HAVELOCK Europa's shares resumed their upward trend yesterday as the group reported an encouraging start to the current year after a solid rise in 2005 profits.
The Fife-based group said its retail interiors and point-ofsale display businesses both performed strongly while education furniture, which has transformed the group's prospects in the past two years, was poised to benefit from a wave of spending on schools over the next two years, particularly in Scotland.
Last year, however, business was "static", because of a lull in spending programmes influenced by the general and local elections.
Hew Balfour, chief executive, said: "We are very positive about the education market, we can see continuing spend in that sector."
Underlying pre-tax profit was up from GBP4m to GBP5m, with reported profit at GBP6m. Overall revenue was up 16per cent at GBP100m, helped by two bolt-on acquisitions in education.

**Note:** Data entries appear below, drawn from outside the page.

-- pv_equiv track=rewrite | github.com/Curtidor/JSONSpyglass | models/target_element.py | collect_attributes
-- ===== SOURCE A (Python) =====
-- from typing import Any, List, Dict, Generator
--
-- def collect_attributes(attributes: List[Dict[str, str]]) -> Dict[str, Any]:
--     """
--     Collect and format a list of attribute dictionaries into a consolidated dictionary.
--
--     Args:
--         attributes (List[Dict[str, str]): List of attribute dictionaries, where each dictionary
--             contains 'name' and 'value' keys for attribute names and values.
--
--     Returns:
--         Dict[str, Any]: A dictionary where attribute names are keys and corresponding values are
--             consolidated as space-separated strings.
--
--     This method takes a list of dictionaries where each dictionary contains 'name' and 'value' keys
--     representing attribute names and values. It collects these attributes and consolidates values
--     for the same attribute name into space-separated strings within the returned dictionary.
--
--     Note:
--     The 'attributes' parameter should be a list of dictionaries, where each dictionary contains 'name' and 'value' keys.
--
--     Example:
--     attributes = [
--         {'name': 'class', 'value': 'btn'},
--         {'name': 'id', 'value': 'submit-button'},
--         {'name': 'class', 'value': 'active'}
--     ]
--     collect_attributes(attributes)
--     # Output: {'class': 'btn active', 'id': 'submit-button'}
--     """
--     attr = {}
--     for attribute in attributes:
--         name = attribute.get("name", "")
--         value = attribute.get("value", "None")
--
--         if not value or not name:
--             raise ValueError(f"Improperly formatted attributes, missing value or name: {attribute}")
--
--         if name in attr:
--             attr[name].append(value)
--         else:
--             attr[name] = [value]
--
--     return {k: ' '.join(v) for k, v in attr.items()}
-- ===== SOURCE B (Python) =====
-- from typing import Any, List, Dict
--
-- def collect_attributes(attributes: List[Dict[str, str]]) -> Dict[str, Any]:
--     """Staged group-by: validate/extract pairs, take distinct names in first-occurrence
--     order, then for each name scan all pairs and join its values. No dict of lists."""
--     pairs = []
--     for attribute in attributes:
--         name = attribute.get("name", "")
--         value = attribute.get("value", "None")
--         if not value or not name:
--             raise ValueError(f"Improperly formatted attributes, missing value or name: {attribute}")
--         pairs.append((name, value))
--
--     names = list(dict.fromkeys(n for n, _ in pairs))
--     return {n: " ".join(v for m, v in pairs if m == n) for n in names}
-- ===== Notes on version B (the rewrite author's own statement) =====
-- stated objective: alternative
-- what changed: B replaces A's incremental dict-of-lists accumulation with a staged group-by: extract the (name,value) pairs, dedup the names in first-occurrence order, then build each output entry by scanning all pairs for that name and joining; no dict of value lists is ever maintained.
import Mathlib
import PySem

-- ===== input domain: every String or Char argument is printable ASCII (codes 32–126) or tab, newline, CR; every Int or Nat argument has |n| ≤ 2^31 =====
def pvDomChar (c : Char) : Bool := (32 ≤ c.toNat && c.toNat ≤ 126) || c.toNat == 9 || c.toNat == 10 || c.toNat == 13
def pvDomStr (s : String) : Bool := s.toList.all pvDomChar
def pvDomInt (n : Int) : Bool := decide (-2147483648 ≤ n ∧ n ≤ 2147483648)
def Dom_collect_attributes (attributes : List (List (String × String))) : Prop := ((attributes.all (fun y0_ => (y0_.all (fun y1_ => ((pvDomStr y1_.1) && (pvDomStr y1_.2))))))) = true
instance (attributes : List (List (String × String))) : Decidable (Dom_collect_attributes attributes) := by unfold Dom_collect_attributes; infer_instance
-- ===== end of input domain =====

-- B replaces A's incremental dict-of-lists with a staged group-by: extract the pairs,
-- dedup the names in first-occurrence order, then join each name's values by a scan
-- over all pairs (objective: alternative).

-- ===== PORT A =====
-- one iteration of A's loop body (the ValueError guard cannot fire inside Pre_, so it adds nothing here)
def stepA (attr : PySem.Dict String (List String)) (attrib : List (String × String)) :
    PySem.Dict String (List String) :=
  let name := (PySem.Dict.mk attrib).getD "name" ""
  let value := (PySem.Dict.mk attrib).getD "value" "None"
  if attr.contains name then attr.modify name [] (fun v => v ++ [value])
  else attr.insert name [value]

def collect_attributes (attributes : List (List (String × String))) : List (String × String) :=
  let attr := attributes.foldl stepA PySem.Dict.empty
  (attr.items.map (fun p => (p.1, PySem.Str.join " " p.2)))

-- ===== PORT B =====
-- the pairs-extraction loop of Source B is an append loop, i.e. a map (its ValueError guard
-- cannot fire inside Pre_); list(dict.fromkeys(...)) is PySem.List.dedup (first occurrences)
def collect_attributes_alt (attributes : List (List (String × String))) : List (String × String) :=
  let pairs := attributes.map (fun a =>
    ((PySem.Dict.mk a).getD "name" "", (PySem.Dict.mk a).getD "value" "None"))
  let names := PySem.List.dedup (pairs.map Prod.fst)
  names.map (fun n => (n, PySem.Str.join " " ((pairs.filter (fun p => p.1 == n)).map Prod.snd)))

-- ===== PRECONDITION & SPEC =====
-- Pre_ excludes exactly the inputs on which A raises ValueError: an attrib whose
-- 'name' lookup is missing/empty or whose 'value' lookup is the empty string.
def Pre_collect_attributes (attributes : List (List (String × String))) : Prop :=
  ∀ attrib ∈ attributes,
    (PySem.Dict.mk attrib).getD "name" "" ≠ "" ∧
    (PySem.Dict.mk attrib).getD "value" "None" ≠ ""
instance (attributes : List (List (String × String))) : Decidable (Pre_collect_attributes attributes) := by unfold Pre_collect_attributes; infer_instance

def pvWitness_collect_attributes : (List (List (String × String))) :=
  [[("name", "class"), ("value", "btn")], [("name", "id"), ("value", "x")],
   [("name", "class"), ("value", "active")]]

def Spec_collect_attributes (attributes : List (List (String × String))) (out : List (String × String)) : Prop := out = collect_attributes_alt attributes
instance (attributes : List (List (String × String))) (out : List (String × String)) : Decidable (Spec_collect_attributes attributes out) := by unfold Spec_collect_attributes; infer_instance

-- ===== CLAIM (what is proved, stated in full; the proofs are below) =====
def Claim_equal_collect_attributes : Prop := ∀ (attributes : List (List (String × String))), Dom_collect_attributes attributes → Pre_collect_attributes attributes → Spec_collect_attributes attributes (collect_attributes attributes)

-- ===== LEMMAS AND PROOFS =====

-- A's branching step is exactly the unconditional 'modify at the name' step
lemma stepA_eq_modify (d : PySem.Dict String (List String)) (a : List (String × String)) :
    stepA d a = d.modify ((PySem.Dict.mk a).getD "name" "") []
      (fun v => v ++ [(PySem.Dict.mk a).getD "value" "None"]) := by
  unfold stepA
  dsimp only
  split_ifs with hc
  · rfl
  · have h0 : d.getD ((PySem.Dict.mk a).getD "name" "") ([] : List String) = [] := by
      apply PySem.Dict.getD_of_not_contains
      simpa using hc
    show _ = d.insert _ (d.getD _ [] ++ _)
    rw [h0]
    rfl

-- ===== VERDICT (by name: the statement is the Claim_ definition above) =====
theorem collect_attributes_spec : Claim_equal_collect_attributes := by
  intro attributes _ _
  unfold Spec_collect_attributes collect_attributes collect_attributes_alt
  set pairs : List (String × String) := attributes.map (fun a =>
    ((PySem.Dict.mk a).getD "name" "", (PySem.Dict.mk a).getD "value" "None")) with hpairs
  have hfold : attributes.foldl stepA PySem.Dict.empty
      = pairs.foldl (fun d p => d.modify p.1 [] (fun v => v ++ [p.2])) PySem.Dict.empty := by
    rw [hpairs, List.foldl_map]
    congr 1
    funext d a
    exact stepA_eq_modify d a
  set F := pairs.foldl (fun d p => d.modify p.1 [] (fun v => v ++ [p.2])) PySem.Dict.empty with hF
  have hnd : F.keys.Nodup := by
    exact PySem.Dict.nodup_keys_foldl_modify_key pairs Prod.fst []
      (fun d p v => v ++ [p.2]) PySem.Dict.empty (by simp)
  have hkeys : F.keys = PySem.List.dedup (pairs.map Prod.fst) := by
    rw [hF, PySem.Dict.keys_foldl_modify_key]
    simp [PySem.Dict.keys_empty, PySem.Set.update, PySem.List.dedup_eq_ofList, PySem.Set.ofList]
  have hitems : F.items = F.keys.map (fun k => (k, F.getD k [])) :=
    PySem.Dict.items_eq_map_keys F hnd []
  have hget : ∀ k, F.getD k [] = (pairs.filter (fun p => p.1 == k)).map Prod.snd := by
    intro k
    rw [hF, PySem.Dict.getD_foldl_modify_append, PySem.Dict.getD_empty]
    simp
  dsimp only
  rw [hfold, hitems, hkeys, List.map_map]
  apply List.map_congr_left
  intro n _
  simp [hget n]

The total dividend is raised 13per cent to 3.6p.
Havelock said the first three months of 2006 had seen the retail interiors division add to its order book "above the seasonal norm", as a result of a high degree of activity from retailers notably Primark and long-standing customer Marks & Spencer.
Bank of Scotland, another long-established client, had provided an important boost with its opening of a branch network in Ireland.
Strong demand in healthcare, a new market for Havelock intended to smooth out the retail sector cycle, saw the group involved in both primary and secondary sectors, installing equipment such as reception desks and nursing stations.
Work is already under way at 12 of the 16 school sites in which Havelock expects to be involved this year.
"With activity in the factories at Dalgety Bay and Kirkcaldy already at a high level, the total value of PFI/PPP business is expected to be materially up on the invoiced turnover last year, " the group said. Direct business with local authorities remained solid, it added.
In point-of-sale display, Somerfield's disposal of the majority of its Kwik-Save stores would result in a substantial reduction in business from a key customer, and some job losses at Bristol. The reduction had, however, been partly offset by a strong performance at the company's other base at Letchworth, Herts.
Net debt reduced slightly to GBP14.1m, despite the deferred payment of GBP2.2m in cash and loan notes for previous acquisitions. Net cashflow from operations increased by 17per cent to GBP5m.
The shares rose 5p to 166p yesterday.